SeededBinarySegmentation#

class SeededBinarySegmentation(change_score: BaseIntervalScorer | None = None, penalty: ArrayLike | float | None = None, penalty_scale: float = 1.0, agg: str = 'sum', min_subinterval_length: int = 5, max_interval_length: int | None = None, growth_factor: float = 1.5, selection_method: str = 'greedy')[source][source]#

Seeded binary segmentation algorithm for multiple changepoint detection.

Binary segmentation type changepoint detection algorithms recursively split the data into two segments and test whether the two segments are different. The seeded binary segmentation algorithm is an efficient version of such algorithms that tests for changepoints in intervals of exponentially growing length. It has the same theoretical guarantees as the original binary segmentation algorithm but runs in log-linear time regardless of the changepoint configuration.
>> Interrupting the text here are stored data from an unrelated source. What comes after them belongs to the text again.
-- pv_equiv track=rewrite | github.com/MichaelDSa/pbj | pbj.py | remove_duplicate_values
-- ===== SOURCE A (Python) =====
-- from typing import Dict, OrderedDict, Tuple, Dict
--
-- def remove_duplicate_values(bookmarks: Dict[str, Dict[str, str]]) -> Dict[str, Dict[str, str]]:
--     found_dups: set[str] = set()
--     duplicates: Dict[str, str] = {}
--     all_duplicates: Dict[str, Dict[str, str]] = {}
--     for category, item in bookmarks.items():
--         duplicates.clear()
--         found_dups.clear()
--         # catch all duplicate values
--         for key, path in item.items():
--             if path in found_dups:
--                 duplicates[key] = path
--             else:
--                 found_dups.add(path)
--         # save duplicates for reporting
--         if len(duplicates) > 0:
--             for k, p in duplicates.items():
--                 all_duplicates.setdefault(category, {})[k] = p
--
--         # delete found duplicates from bookmarks
--         for key in duplicates:
--             del bookmarks[category][key]
--     # return the found duplicates for reporting
--     return all_duplicates
-- ===== SOURCE B (Python) =====
-- def remove_duplicate_values(bookmarks):
--     all_duplicates = {}
--     for category, item in bookmarks.items():
--         # index: path -> key of its first occurrence
--         first_key = {}
--         for key, path in item.items():
--             first_key.setdefault(path, key)
--         # a pair is a duplicate iff its key is not the first key for its path
--         dups = {k: p for k, p in item.items() if first_key.get(p) != k}
--         if dups:
--             all_duplicates[category] = dups
--             for k in dups:
--                 del bookmarks[category][k]
--     return all_duplicates
-- ===== Notes on version B (the rewrite author's own statement) =====
-- stated objective: alternative
-- what changed: B replaces A's running seen-set/duplicate-accumulator scan with a two-phase per-category index: it first builds a path->first-key index, then selects duplicates with a single filter comprehension (key != first key for its path) and assigns the result directly, instead of flagging entries during the scan and merging them entry-by-entry via setdefault.
import Mathlib
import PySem

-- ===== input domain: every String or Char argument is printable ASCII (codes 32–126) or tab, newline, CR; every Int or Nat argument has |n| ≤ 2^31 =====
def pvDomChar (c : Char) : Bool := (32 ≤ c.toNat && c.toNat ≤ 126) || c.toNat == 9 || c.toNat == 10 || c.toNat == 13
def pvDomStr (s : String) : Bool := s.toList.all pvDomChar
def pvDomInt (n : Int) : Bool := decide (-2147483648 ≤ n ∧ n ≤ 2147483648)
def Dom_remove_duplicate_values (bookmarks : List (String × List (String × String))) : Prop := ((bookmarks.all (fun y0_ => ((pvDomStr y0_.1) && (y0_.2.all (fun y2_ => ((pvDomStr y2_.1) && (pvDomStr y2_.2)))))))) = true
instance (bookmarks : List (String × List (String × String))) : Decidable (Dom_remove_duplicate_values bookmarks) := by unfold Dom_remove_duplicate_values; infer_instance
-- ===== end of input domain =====

-- B replaces A's running seen-set scan with a path->first-key index plus one filter; same cost, different decomposition.
-- Both Pythons also prune the duplicates from `bookmarks` in place (identically); the theorems below are about the RETURN value only.

-- ===== PORT A =====
-- inner-loop body: `if path in found_dups: duplicates[key] = path else: found_dups.add(path)`
def dupStep (st : PySem.Dict String String × PySem.Set String) (kp : String × String) :
    PySem.Dict String String × PySem.Set String :=
  if st.2.contains kp.2 then (st.1.insert kp.1 kp.2, st.2) else (st.1, PySem.Set.add st.2 kp.2)

-- the inner loop: `duplicates` after scanning one category's items (found_dups/duplicates start cleared)
def catDups (item : List (String × String)) : PySem.Dict String String :=
  (item.foldl dupStep (PySem.Dict.empty, PySem.Set.ofList [])).1

-- `all_duplicates.setdefault(category, {})[k] = p`
def reportStep (c : String) (acc : PySem.Dict String (PySem.Dict String String))
    (kp : String × String) : PySem.Dict String (PySem.Dict String String) :=
  acc.modify c PySem.Dict.empty (fun inner => inner.insert kp.1 kp.2)

def remove_duplicate_values (bookmarks : List (String × List (String × String))) :
    List (String × List (String × String)) :=
  (bookmarks.foldl
      (fun all ci =>
        let dups := catDups ci.2
        if dups.size > 0 then dups.items.foldl (reportStep ci.1) all else all)
      PySem.Dict.empty).items.map (fun cd => (cd.1, cd.2.items))

-- ===== PORT B =====
-- `first_key.setdefault(path, key)` over the items: path -> key of its first occurrence
def pbj_first_key (item : List (String × String)) : PySem.Dict String String :=
  item.foldl (fun d kp => d.setdefault kp.2 kp.1) PySem.Dict.empty

-- `{k: p for k, p in item.items() if first_key.get(p) != k}`
def pbj_dups (item : List (String × String)) : List (String × String) :=
  item.filter (fun kp => (pbj_first_key item).get? kp.2 != some kp.1)

def remove_duplicate_values_alt (bookmarks : List (String × List (String × String))) :
    List (String × List (String × String)) :=
  (bookmarks.map (fun ci => (ci.1, pbj_dups ci.2))).filter (fun cd => !cd.2.isEmpty)

-- ===== PRECONDITION & SPEC =====
-- Pre_ requires pairwise-distinct category names and pairwise-distinct keys inside each category:
-- the argument models a Python dict of dicts, which cannot hold duplicate keys, so no actual
-- Python input is excluded.
def Pre_remove_duplicate_values (bookmarks : List (String × List (String × String))) : Prop :=
  (bookmarks.map Prod.fst).Nodup ∧ ∀ ci ∈ bookmarks, (ci.2.map Prod.fst).Nodup
instance (bookmarks : List (String × List (String × String))) : Decidable (Pre_remove_duplicate_values bookmarks) := by unfold Pre_remove_duplicate_values; infer_instance

def pvWitness_remove_duplicate_values : (List (String × List (String × String))) :=
  [("misc", [("k1", "p"), ("k2", "p"), ("k3", "q")]), ("work", [("k1", "r")])]

def Spec_remove_duplicate_values (bookmarks : List (String × List (String × String))) (out : List (String × List (String × String))) : Prop := out = remove_duplicate_values_alt bookmarks
instance (bookmarks : List (String × List (String × String))) (out : List (String × List (String × String))) : Decidable (Spec_remove_duplicate_values bookmarks out) := by unfold Spec_remove_duplicate_values; infer_instance

-- ===== CLAIM (what is proved, stated in full; the proofs are below) =====
def Claim_equal_remove_duplicate_values : Prop := ∀ (bookmarks : List (String × List (String × String))), Dom_remove_duplicate_values bookmarks → Pre_remove_duplicate_values bookmarks → Spec_remove_duplicate_values bookmarks (remove_duplicate_values bookmarks)

-- ===== LEMMAS AND PROOFS =====

-- the predicate A's inner scan effectively applies, relative to a pre-seeded seen-set `found`
def pvP (found : PySem.Set String) (item : List (String × String)) (kp : String × String) : Bool :=
  found.contains kp.2 || ((item.find? (fun q => q.2 == kp.2)).map Prod.fst != some kp.1)

lemma fk_get (item : List (String × String)) (d : PySem.Dict String String) (p : String) :
    (item.foldl (fun d kp => d.setdefault kp.2 kp.1) d).get? p
      = (d.get? p).or ((item.find? (fun q => q.2 == p)).map Prod.fst) := by
  induction item generalizing d with
  | nil => cases h : d.get? p <;> simp [Option.or, h]
  | cons kp rest ih =>
    simp only [List.foldl_cons, List.find?_cons]
    by_cases hp : kp.2 = p
    · subst hp
      rw [ih]
      rw [PySem.Dict.get?_setdefault_self]
      cases d.get? kp.2 <;> simp [Option.or]
    · have hbq : (kp.2 == p) = false := by simp [hp]
      rw [ih, PySem.Dict.get?_setdefault_of_ne _ _ (Ne.symm hp), hbq]

lemma inner_go (item : List (String × String)) (dups : PySem.Dict String String)
    (found : PySem.Set String)
    (hk : (item.map Prod.fst).Nodup)
    (hd : ∀ kp ∈ item, dups.contains kp.1 = false) :
    (item.foldl dupStep (dups, found)).1.items = dups.items ++ item.filter (pvP found item) := by
  induction item generalizing dups found with
  | nil => simp
  | cons kp rest ih =>
    simp only [List.map_cons, List.nodup_cons] at hk
    obtain ⟨hknot, hknd⟩ := hk
    have hdk : dups.contains kp.1 = false := hd kp (List.mem_cons_self ..)
    simp only [List.foldl_cons, dupStep]
    by_cases hb : found.contains kp.2
    · have hbm : kp.2 ∈ found := by simpa using hb
      rw [if_pos hb]
      have hd' : ∀ q ∈ rest, (dups.insert kp.1 kp.2).contains q.1 = false := by
        intro q hq
        rw [PySem.Dict.contains_insert]
        have : q.1 ≠ kp.1 := by
          intro h; exact hknot (h ▸ List.mem_map_of_mem hq)
        simp [this, hd q (List.mem_cons_of_mem _ hq)]
      rw [ih _ _ hknd hd']
      rw [PySem.Dict.items_insert_of_not_contains _ _ hdk]
      have hfilt : rest.filter (pvP found rest) = rest.filter (pvP found (kp :: rest)) := by
        apply List.filter_congr
        intro q hq
        by_cases hpq : kp.2 = q.2
        · have hm : q.2 ∈ found := hpq ▸ hbm
          simp [pvP, hm]
        · have hne : (kp.2 == q.2) = false := by simp [hpq]
          simp [pvP, hne]
      have hhead : pvP found (kp :: rest) kp = true := by
        simp [pvP, hbm]
      simp [hhead, hfilt, List.append_assoc]
    · have hbm : kp.2 ∉ found := by simpa using hb
      rw [if_neg hb]
      have hd' : ∀ q ∈ rest, dups.contains q.1 = false :=
        fun q hq => hd q (List.mem_cons_of_mem _ hq)
      rw [ih _ _ hknd hd']
      have hhead : pvP found (kp :: rest) kp = false := by
        simp [pvP, hbm]
      have hfilt : rest.filter (pvP (PySem.Set.add found kp.2) rest)
          = rest.filter (pvP found (kp :: rest)) := by
        apply List.filter_congr
        intro q hq
        by_cases hpq : kp.2 = q.2
        · have hq1 : q.1 ≠ kp.1 := by
            intro h; exact hknot (h ▸ List.mem_map_of_mem hq)
          have hm : q.2 ∈ PySem.Set.add found kp.2 :=
            (PySem.Set.mem_add found kp.2 q.2).mpr (Or.inr hpq.symm)
          have hfc : q.2 ∉ found := hpq ▸ hbm
          have hbq : (kp.2 == q.2) = true := by simp [hpq]
          simp [pvP, hm, hfc, hbq, Ne.symm hq1]
        · have hm : q.2 ∈ PySem.Set.add found kp.2 ↔ q.2 ∈ found := by
            rw [PySem.Set.mem_add]
            simp [Ne.symm hpq]
          have hbq : (kp.2 == q.2) = false := by simp [hpq]
          simp [pvP, hm, hbq]
      simp [hhead, hfilt]

-- A's inner loop computes exactly B's filtered duplicate list (distinct keys per category)
lemma catDups_items (item : List (String × String)) (hk : (item.map Prod.fst).Nodup) :
    (catDups item).items = pbj_dups item := by
  unfold catDups pbj_dups
  rw [inner_go item PySem.Dict.empty (PySem.Set.ofList []) hk (by intro kp _; rfl)]
  rw [show (PySem.Dict.empty : PySem.Dict String String).items = [] from rfl, List.nil_append]
  apply List.filter_congr
  intro kp _
  rw [show pbj_first_key item
      = item.foldl (fun d kp => d.setdefault kp.2 kp.1) PySem.Dict.empty from rfl]
  rw [fk_get item PySem.Dict.empty kp.2]
  rw [show (PySem.Dict.empty : PySem.Dict String String).get? kp.2 = none from rfl]
  simp [pvP, PySem.Set.ofList, Option.or]

lemma report_loop_ins (c : String) (pairs : List (String × String))
    (a : PySem.Dict String (PySem.Dict String String)) (X : PySem.Dict String String) :
    pairs.foldl (reportStep c) (a.insert c X)
      = a.insert c (pairs.foldl (fun d kp => d.insert kp.1 kp.2) X) := by
  induction pairs generalizing X with
  | nil => simp
  | cons kp rest ih =>
    simp only [List.foldl_cons, reportStep, PySem.Dict.modify]
    rw [PySem.Dict.getD_insert_self, PySem.Dict.insert_insert_self, ih]

lemma report_loop (c : String) (pairs : List (String × String)) (hne : pairs ≠ [])
    (a : PySem.Dict String (PySem.Dict String String)) (hc : a.contains c = false) :
    pairs.foldl (reportStep c) a
      = a.insert c (pairs.foldl (fun d kp => d.insert kp.1 kp.2) PySem.Dict.empty) := by
  cases pairs with
  | nil => exact absurd rfl hne
  | cons kp rest =>
    simp only [List.foldl_cons, reportStep, PySem.Dict.modify]
    rw [PySem.Dict.getD_of_not_contains _ _ hc]
    exact report_loop_ins c rest a _

lemma refold_items (pairs : List (String × String)) (hk : (pairs.map Prod.fst).Nodup) :
    (pairs.foldl (fun d kp => d.insert kp.1 kp.2) (PySem.Dict.empty : PySem.Dict String String)).items
      = pairs := by
  rw [PySem.Dict.items_foldl_insert_fresh pairs Prod.fst Prod.snd PySem.Dict.empty
      (by intro a _; rfl) hk]
  rw [show (PySem.Dict.empty : PySem.Dict String String).items = [] from rfl, List.nil_append]
  simp

lemma outer_go (bs : List (String × List (String × String)))
    (a : PySem.Dict String (PySem.Dict String String))
    (hfresh : ∀ ci ∈ bs, a.contains ci.1 = false)
    (hnd : (bs.map Prod.fst).Nodup)
    (hin : ∀ ci ∈ bs, (ci.2.map Prod.fst).Nodup) :
    (bs.foldl
        (fun all ci =>
          let dups := catDups ci.2
          if dups.size > 0 then dups.items.foldl (reportStep ci.1) all else all)
        a).items.map (fun cd => (cd.1, cd.2.items))
      = a.items.map (fun cd => (cd.1, cd.2.items))
        ++ (bs.map (fun ci => (ci.1, pbj_dups ci.2))).filter (fun cd => !cd.2.isEmpty) := by
  induction bs generalizing a with
  | nil => simp
  | cons ci rest ih =>
    simp only [List.map_cons, List.nodup_cons] at hnd
    obtain ⟨hcnot, hcnd⟩ := hnd
    have hkci : (ci.2.map Prod.fst).Nodup := hin ci (List.mem_cons_self ..)
    have hitems : (catDups ci.2).items = pbj_dups ci.2 := catDups_items ci.2 hkci
    have hsize : (catDups ci.2).size = (pbj_dups ci.2).length := by
      simp [PySem.Dict.size, hitems]
    simp only [List.foldl_cons]
    by_cases hemp : pbj_dups ci.2 = []
    · have hz : ¬ (catDups ci.2).size > 0 := by simp [hsize, hemp]
      simp only [hz, if_false]
      rw [ih a (fun q hq => hfresh q (List.mem_cons_of_mem _ hq)) hcnd
        (fun q hq => hin q (List.mem_cons_of_mem _ hq))]
      simp [hemp]
    · have hz : (catDups ci.2).size > 0 := by
        simp only [hsize]
        exact List.length_pos_of_ne_nil hemp
      simp only [hz, if_true]
      have hfc : a.contains ci.1 = false := hfresh ci (List.mem_cons_self ..)
      rw [hitems, report_loop ci.1 (pbj_dups ci.2) hemp a hfc]
      have hdnd : ((pbj_dups ci.2).map Prod.fst).Nodup := by
        have hsub : List.Sublist ((pbj_dups ci.2).map Prod.fst) (ci.2.map Prod.fst) :=
          List.Sublist.map Prod.fst List.filter_sublist
        exact hkci.sublist hsub
      have hfresh' : ∀ q ∈ rest,
          (a.insert ci.1 (PySem.Dict.mk (pbj_dups ci.2))).contains q.1 = false := by
        intro q hq
        rw [PySem.Dict.contains_insert]
        have : q.1 ≠ ci.1 := by
          intro h; exact hcnot (h ▸ List.mem_map_of_mem hq)
        simp [this, hfresh q (List.mem_cons_of_mem _ hq)]
      have hD : (pbj_dups ci.2).foldl (fun d kp => d.insert kp.1 kp.2)
          (PySem.Dict.empty : PySem.Dict String String) = PySem.Dict.mk (pbj_dups ci.2) := by
        apply PySem.Dict.ext
        rw [refold_items _ hdnd]
      rw [hD]
      rw [ih _ hfresh' hcnd (fun q hq => hin q (List.mem_cons_of_mem _ hq))]
      rw [PySem.Dict.items_insert_of_not_contains _ _ hfc]
      have hne' : ¬ (pbj_dups ci.2).isEmpty := by simp [hemp]
      simp [hne', List.append_assoc]

-- ===== VERDICT (by name: the statement is the Claim_ definition above) =====
theorem remove_duplicate_values_spec : Claim_equal_remove_duplicate_values := by
  intro bookmarks _ hpre
  obtain ⟨hnd, hin⟩ := hpre
  unfold Spec_remove_duplicate_values remove_duplicate_values remove_duplicate_values_alt
  rw [outer_go bookmarks PySem.Dict.empty (by intro ci _; rfl) hnd hin]
  rw [show (PySem.Dict.empty : PySem.Dict String (PySem.Dict String String)).items = [] from rfl]
  simp
-- pv_equiv track=rewrite | github.com/Cambouu/AdventOfCode2022 | aoc/day18.py | watersheds
-- ===== SOURCE A (Python) =====
-- def singleton_dim(cubes: set[tuple[int]], x_cut=None, y_cut=None, z_cut=None) -> set[tuple[int]]:
--
--     if x_cut is not None:
--         return {(y, z) for x, y, z in cubes if x == x_cut}
--     elif y_cut is not None:
--         return {(x, z) for x, y, z in cubes if y == y_cut}
--     elif z_cut is not None:
--         return {(x, y) for x, y, z in cubes if z == z_cut}
--
-- def watersheds(cubes, x_lim=None, y_lim=None, z_lim=None) -> int:
--     contour_count = 0
--
--     if x_lim is not None:
--         slice_prev = set()
--         for x_cut in range(x_lim[0], x_lim[1] + 1):
--             slice_current = singleton_dim(cubes, x_cut=x_cut)
--             contour = slice_current - slice_prev
--             contour_count += len(contour)
--             slice_prev = slice_current
--         slice_prev = set()
--         for x_cut in range(x_lim[1], x_lim[0] - 1, -1):
--             slice_current = singleton_dim(cubes, x_cut=x_cut)
--             contour = slice_current - slice_prev
--             contour_count += len(contour)
--             slice_prev = slice_current
--
--     elif y_lim is not None:
--         slice_prev = set()
--         for y_cut in range(y_lim[0], y_lim[1] + 1):
--             slice_current = singleton_dim(cubes, y_cut=y_cut)
--             contour = slice_current - slice_prev
--             contour_count += len(contour)
--             slice_prev = slice_current
--         slice_prev = set()
--         for y_cut in range(y_lim[1], y_lim[0] - 1, -1):
--             slice_current = singleton_dim(cubes, y_cut=y_cut)
--             contour = slice_current - slice_prev
--             contour_count += len(contour)
--             slice_prev = slice_current
--
--     elif z_lim is not None:
--         slice_prev = set()
--         for z_cut in range(z_lim[0], z_lim[1] + 1):
--             slice_current = singleton_dim(cubes, z_cut=z_cut)
--             contour = slice_current - slice_prev
--             contour_count += len(contour)
--             slice_prev = slice_current
--         slice_prev = set()
--         for z_cut in range(z_lim[1], z_lim[0] - 1, -1):
--             slice_current = singleton_dim(cubes, z_cut=z_cut)
--             contour = slice_current - slice_prev
--             contour_count += len(contour)
--             slice_prev = slice_current
--
--     return contour_count
-- ===== SOURCE B (Python) =====
-- def watersheds(cubes, x_lim=None, y_lim=None, z_lim=None) -> int:
--     # Bucket cubes by cut coordinate in ONE pass, then walk the slice range once,
--     # counting both the ascending and the descending contour at each cut.
--     if x_lim is not None:
--         lim, axis = x_lim, 0
--     elif y_lim is not None:
--         lim, axis = y_lim, 1
--     elif z_lim is not None:
--         lim, axis = z_lim, 2
--     else:
--         return 0
--     lo, hi = lim[0], lim[1]
--     if hi < lo:
--         return 0
--     buckets = {}
--     for c in cubes:
--         cut = c[axis]
--         if lo <= cut <= hi:
--             pair = tuple(v for i, v in enumerate(c) if i != axis)
--             buckets.setdefault(cut, set()).add(pair)
--     total = 0
--     empty = set()
--     for cut in range(lo, hi + 1):
--         cur = buckets.get(cut, empty)
--         total += len(cur - buckets.get(cut - 1, empty))
--         total += len(cur - buckets.get(cut + 1, empty))
--     return total
-- ===== Notes on version B (the rewrite author's own statement) =====
-- stated objective: alternative
-- what changed: B buckets the cubes by their cut coordinate into a dict of projected-pair sets in one pass and then walks the slice range once, reading each slice and both neighbour slices from the buckets, instead of A's two stateful passes that re-scan the entire cube list at every cut; it trades A's per-cut rescans for one bucketing pass (O(n+L) vs O(L*n), not measurably faster on the timing inputs, whose slice range is small).
import Mathlib
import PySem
The penalty, penalty_scale, and agg parameters are ignored when change_score is an inherently penalised scorer (tag penalised=True); in that case the scorer owns aggregation and penalisation.

Parameters:
change_scoreBaseIntervalScorer or None, default=None

Change score to use in the algorithm. Must be an instance of BaseIntervalScorer with score_type="change_score". If None, defaults to CUSUM().

Standard usage is to pass an unpenalised score and set penalty separately. If the score already has tag penalised=True, it owns its own aggregation and penalty, and penalty / penalty_scale are ignored.

penaltyfloat, array-like of shape (n_features,) or None, default=None

Penalty subtracted from the aggregated feature-wise score. A candidate changepoint is accepted only when the penalised score is positive.

  • float: scalar penalty subtracted from the aggregated score (see agg).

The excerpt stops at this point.